Furthermore, patients were only included in the PD group if their SPECT scan showed DaT deficit (74), which may have excluded any patients for which signs of disease were subtle.
The strict controls on imaging protocols, camera calibration steps and image reconstruction (75,76) also do not reflect clinical reality.
The range of classifiers used by researchers is wide, although support vector machines (SVM), either in conventional linear form, or with a radial basis function (RBF) kernel, appear to dominate. This is likely to be because SVM was considered as a ‗state-of-the-art‘
algorithm up until relatively recently and had been successful in numerous classification problems. The image features extracted and used as input to the classifiers are varied.
However, in most cases relatively simple features are chosen (such as raw voxel intensities and SBRs). This suggests that complex pre-processing is not required to achieve good classification performance. In general the most recent articles gave the highest accuracy figures, with some exceptions. This may be because authors have built upon the findings of
28
previous research work and sought to address limitations that were previously identified. The two-class classification paradigm dominates recent research, where the classifier is trained to separate out two different groups of data. Alternatively, the problem could be considered as a one-class system, where the classifier is trained to find the boundaries of one class within feature space, without explicit reference data from other diagnostic classes.

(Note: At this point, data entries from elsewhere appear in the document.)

-- pv_equiv track=rewrite | github.com/partmanager/netbom | src/netbom/bom.py | _strip_designator_roomletter
-- ===== SOURCE A (Python) =====
-- def _strip_designator_roomletter(designator: str) -> None:
--     output = []
--     was_char_numeric = False
--     for char in designator:
--         if was_char_numeric and not char.isnumeric():
--             break
--         output.append(char)
--         was_char_numeric = char.isnumeric()
--     return "".join(output)
-- ===== SOURCE B (Python) =====
-- def _strip_designator_roomletter(designator: str) -> None:
--     # B: locate the first numeric character, then consume the numeric run;
--     # everything after that run is dropped.  No digit at all -> unchanged.
--     n = len(designator)
--     i = 0
--     while i < n and not designator[i].isnumeric():
--         i += 1
--     if i == n:
--         return designator
--     end = i
--     while end < n and designator[end].isnumeric():
--         end += 1
--     return designator[:end]
-- ===== Notes on version B (the rewrite author's own statement) =====
-- stated objective: alternative
-- what changed: Replaces A's single stateful lookback pass (accumulator list + was_char_numeric flag + break) with two index scans: find the first numeric character, then consume the numeric run and return the slice up to its end (or the string unchanged if it has no numeric char).
import Mathlib
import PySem

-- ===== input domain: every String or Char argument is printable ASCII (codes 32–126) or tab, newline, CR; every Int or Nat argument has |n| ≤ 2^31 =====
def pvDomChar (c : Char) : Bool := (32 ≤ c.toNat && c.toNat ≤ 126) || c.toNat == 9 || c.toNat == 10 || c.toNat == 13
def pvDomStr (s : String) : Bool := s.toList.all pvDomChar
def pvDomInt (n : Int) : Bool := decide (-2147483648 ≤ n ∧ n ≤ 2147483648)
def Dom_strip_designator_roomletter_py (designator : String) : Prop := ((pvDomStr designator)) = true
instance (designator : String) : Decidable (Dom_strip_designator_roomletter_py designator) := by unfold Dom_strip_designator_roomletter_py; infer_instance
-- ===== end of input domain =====

-- B changes the decomposition: two index scans (first digit, end of digit run) and one slice
-- instead of A's stateful accumulate-with-break pass; same value everywhere on Dom.

-- ===== PORT A =====
-- the for-loop with `break`: state = (accumulated output, was_char_numeric)
def pvLoopA (cs : List Char) (wasNum : Bool) (acc : List Char) : List Char :=
  match cs with
  | [] => acc
  | c :: rest =>
    if wasNum && !(PySem.Chars.isdigit c) then acc
    else pvLoopA rest (PySem.Chars.isdigit c) (acc ++ [c])

def strip_designator_roomletter_py (designator : String) : String :=
  String.ofList (pvLoopA designator.toList false [])

-- ===== PORT B =====
-- first while loop: index of the first numeric character (or length)
def pvScanToDigit (cs : List Char) (i : Nat) : Nat :=
  match cs with
  | [] => i
  | c :: rest => if PySem.Chars.isdigit c then i else pvScanToDigit rest (i + 1)

-- second while loop: index just past the numeric run starting at `e`
def pvScanDigits (cs : List Char) (e : Nat) : Nat :=
  match cs with
  | [] => e
  | c :: rest => if PySem.Chars.isdigit c then pvScanDigits rest (e + 1) else e

def strip_designator_roomletter_py_alt (designator : String) : String :=
  let cs := designator.toList
  let i := pvScanToDigit cs 0
  if i = cs.length then designator
  else
    let e := pvScanDigits (cs.drop i) i
    String.ofList (PySem.List.slice cs none (some (e : Int)))

-- ===== PRECONDITION & SPEC =====
def Spec_strip_designator_roomletter_py (designator : String) (out : String) : Prop := out = strip_designator_roomletter_py_alt designator
instance (designator : String) (out : String) : Decidable (Spec_strip_designator_roomletter_py designator out) := by unfold Spec_strip_designator_roomletter_py; infer_instance

-- ===== CLAIM (what is proved, stated in full; the proofs are below) =====
def Claim_equal_strip_designator_roomletter_py : Prop := ∀ (designator : String), Dom_strip_designator_roomletter_py designator → Spec_strip_designator_roomletter_py designator (strip_designator_roomletter_py designator)

-- ===== LEMMAS AND PROOFS =====

theorem pvLoopA_true (cs : List Char) (acc : List Char) :
    pvLoopA cs true acc = acc ++ cs.takeWhile (fun c => PySem.Chars.isdigit c) := by
  induction cs generalizing acc with
  | nil => simp [pvLoopA]
  | cons c rest ih =>
    by_cases h : PySem.Chars.isdigit c = true
    · simp [pvLoopA, h, ih]
    · simp [pvLoopA, h]

theorem pvLoopA_false (cs : List Char) (acc : List Char) :
    pvLoopA cs false acc =
      acc ++ cs.takeWhile (fun c => !PySem.Chars.isdigit c) ++
        (cs.dropWhile (fun c => !PySem.Chars.isdigit c)).takeWhile (fun c => PySem.Chars.isdigit c) := by
  induction cs generalizing acc with
  | nil => simp [pvLoopA]
  | cons c rest ih =>
    by_cases h : PySem.Chars.isdigit c = true
    · simp [pvLoopA, h, pvLoopA_true]
    · simp [pvLoopA, h, ih]

theorem pvScanToDigit_eq (cs : List Char) (i : Nat) :
    pvScanToDigit cs i = i + (cs.takeWhile (fun c => !PySem.Chars.isdigit c)).length := by
  induction cs generalizing i with
  | nil => simp [pvScanToDigit]
  | cons c rest ih =>
    by_cases h : PySem.Chars.isdigit c = true
    · simp [pvScanToDigit, h]
    · simp [pvScanToDigit, h, ih]; omega

theorem pvScanDigits_eq (cs : List Char) (e : Nat) :
    pvScanDigits cs e = e + (cs.takeWhile (fun c => PySem.Chars.isdigit c)).length := by
  induction cs generalizing e with
  | nil => simp [pvScanDigits]
  | cons c rest ih =>
    by_cases h : PySem.Chars.isdigit c = true
    · simp [pvScanDigits, h, ih]; omega
    · simp [pvScanDigits, h]

theorem drop_takeWhile_len (p : Char → Bool) (cs : List Char) :
    cs.drop (cs.takeWhile p).length = cs.dropWhile p := by
  induction cs with
  | nil => simp
  | cons c rest ih =>
    by_cases h : p c = true
    · simp [List.dropWhile_cons, h, ih]
    · simp [List.dropWhile_cons, h]

theorem take_takeWhile_len (p : Char → Bool) (cs : List Char) :
    cs.take (cs.takeWhile p).length = cs.takeWhile p := by
  induction cs with
  | nil => simp
  | cons c rest ih =>
    by_cases h : p c = true
    · simp [h, ih]
    · simp [h]

-- ===== VERDICT (by name: the statement is the Claim_ definition above) =====
theorem strip_designator_roomletter_py_spec : Claim_equal_strip_designator_roomletter_py := by
  intro d _
  unfold Spec_strip_designator_roomletter_py strip_designator_roomletter_py strip_designator_roomletter_py_alt
  set cs := d.toList with hcs
  set pre := cs.takeWhile (fun c => !PySem.Chars.isdigit c) with hpre
  have hsub : pre.Sublist cs := by
    simpa [hpre] using List.takeWhile_sublist (p := fun c => !PySem.Chars.isdigit c) (l := cs)
  have hlenpre : pre.length ≤ cs.length := hsub.length_le
  simp only [pvScanToDigit_eq, Nat.zero_add, ← hpre]
  by_cases hi : pre.length = cs.length
  · -- no digit: takeWhile is the whole list, dropWhile is empty
    have hall : pre = cs := hsub.eq_of_length hi
    have hdw : cs.dropWhile (fun c => !PySem.Chars.isdigit c) = [] := by
      have := drop_takeWhile_len (fun c => !PySem.Chars.isdigit c) cs
      rw [← hpre, hi] at this
      simpa using this.symm
    rw [if_pos hi, pvLoopA_false, ← hpre, hdw]
    simp [hall, hcs]
  · have hlt : pre.length < cs.length := lt_of_le_of_ne hlenpre hi
    have hdrop : cs.drop pre.length = cs.dropWhile (fun c => !PySem.Chars.isdigit c) := by
      simpa [hpre] using drop_takeWhile_len (fun c => !PySem.Chars.isdigit c) cs
    set run := (cs.dropWhile (fun c => !PySem.Chars.isdigit c)).takeWhile (fun c => PySem.Chars.isdigit c) with hrun
    have he : pvScanDigits (cs.drop pre.length) pre.length = pre.length + run.length := by
      rw [hdrop, pvScanDigits_eq, ← hrun]
    have hslice : PySem.List.slice cs none (some ((pre.length + run.length : Nat) : Int)) =
        cs.take (pre.length + run.length) := by
      exact PySem.List.slice_to_natCast cs (pre.length + run.length)
    have htake : cs.take (pre.length + run.length) = pre ++ run := by
      have h1 : cs.take (pre.length + run.length) =
          cs.take pre.length ++ (cs.drop pre.length).take run.length := by
        rw [List.take_add]
      rw [h1, hdrop]
      have h2 : cs.take pre.length = pre := by
        simpa [hpre] using take_takeWhile_len (fun c => !PySem.Chars.isdigit c) cs
      have h3 : (cs.dropWhile (fun c => !PySem.Chars.isdigit c)).take run.length = run := by
        simpa [hrun] using take_takeWhile_len (fun c => PySem.Chars.isdigit c)
          (cs.dropWhile (fun c => !PySem.Chars.isdigit c))
      rw [h2, h3]
    simp only [hi, if_false, he, hslice, htake, pvLoopA_false, List.nil_append, ← hpre, ← hrun]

Overall, analysis of previous literature on automated binary classification of (I123)FP-CIT images confirms that existing machine learning algorithms are associated with high accuracy, which is generally in excess of accuracy figures reported for human observers alone, and human observers assisted by semi-quantification software. However, given the differences in patient datasets, acquisition protocols and analysis methods direct comparison between these different approaches to diagnosis is associated with significant uncertainty.
To date there has not been a direct, comprehensive comparison between semi-quantification methods and machine learning in terms of accuracy or any other performance metrics.
Towey (65) did provide a comparison between two automated classifiers and a limited number of commercial semi-quantification tools. However, the dataset used was relatively small and there was a fundamental bias in the findings in that results for the
semi-quantification approaches were reported from the training data rather than from an
independent test set. Furthermore, no machine learning algorithm has yet been tested in the clinic under realistic reporting conditions (e.g. in support of a human reporter).
If CADx systems based on machine learning algorithms are to be used to benefit patient care these gaps in knowledge need to be filled, which is the main focus of this work.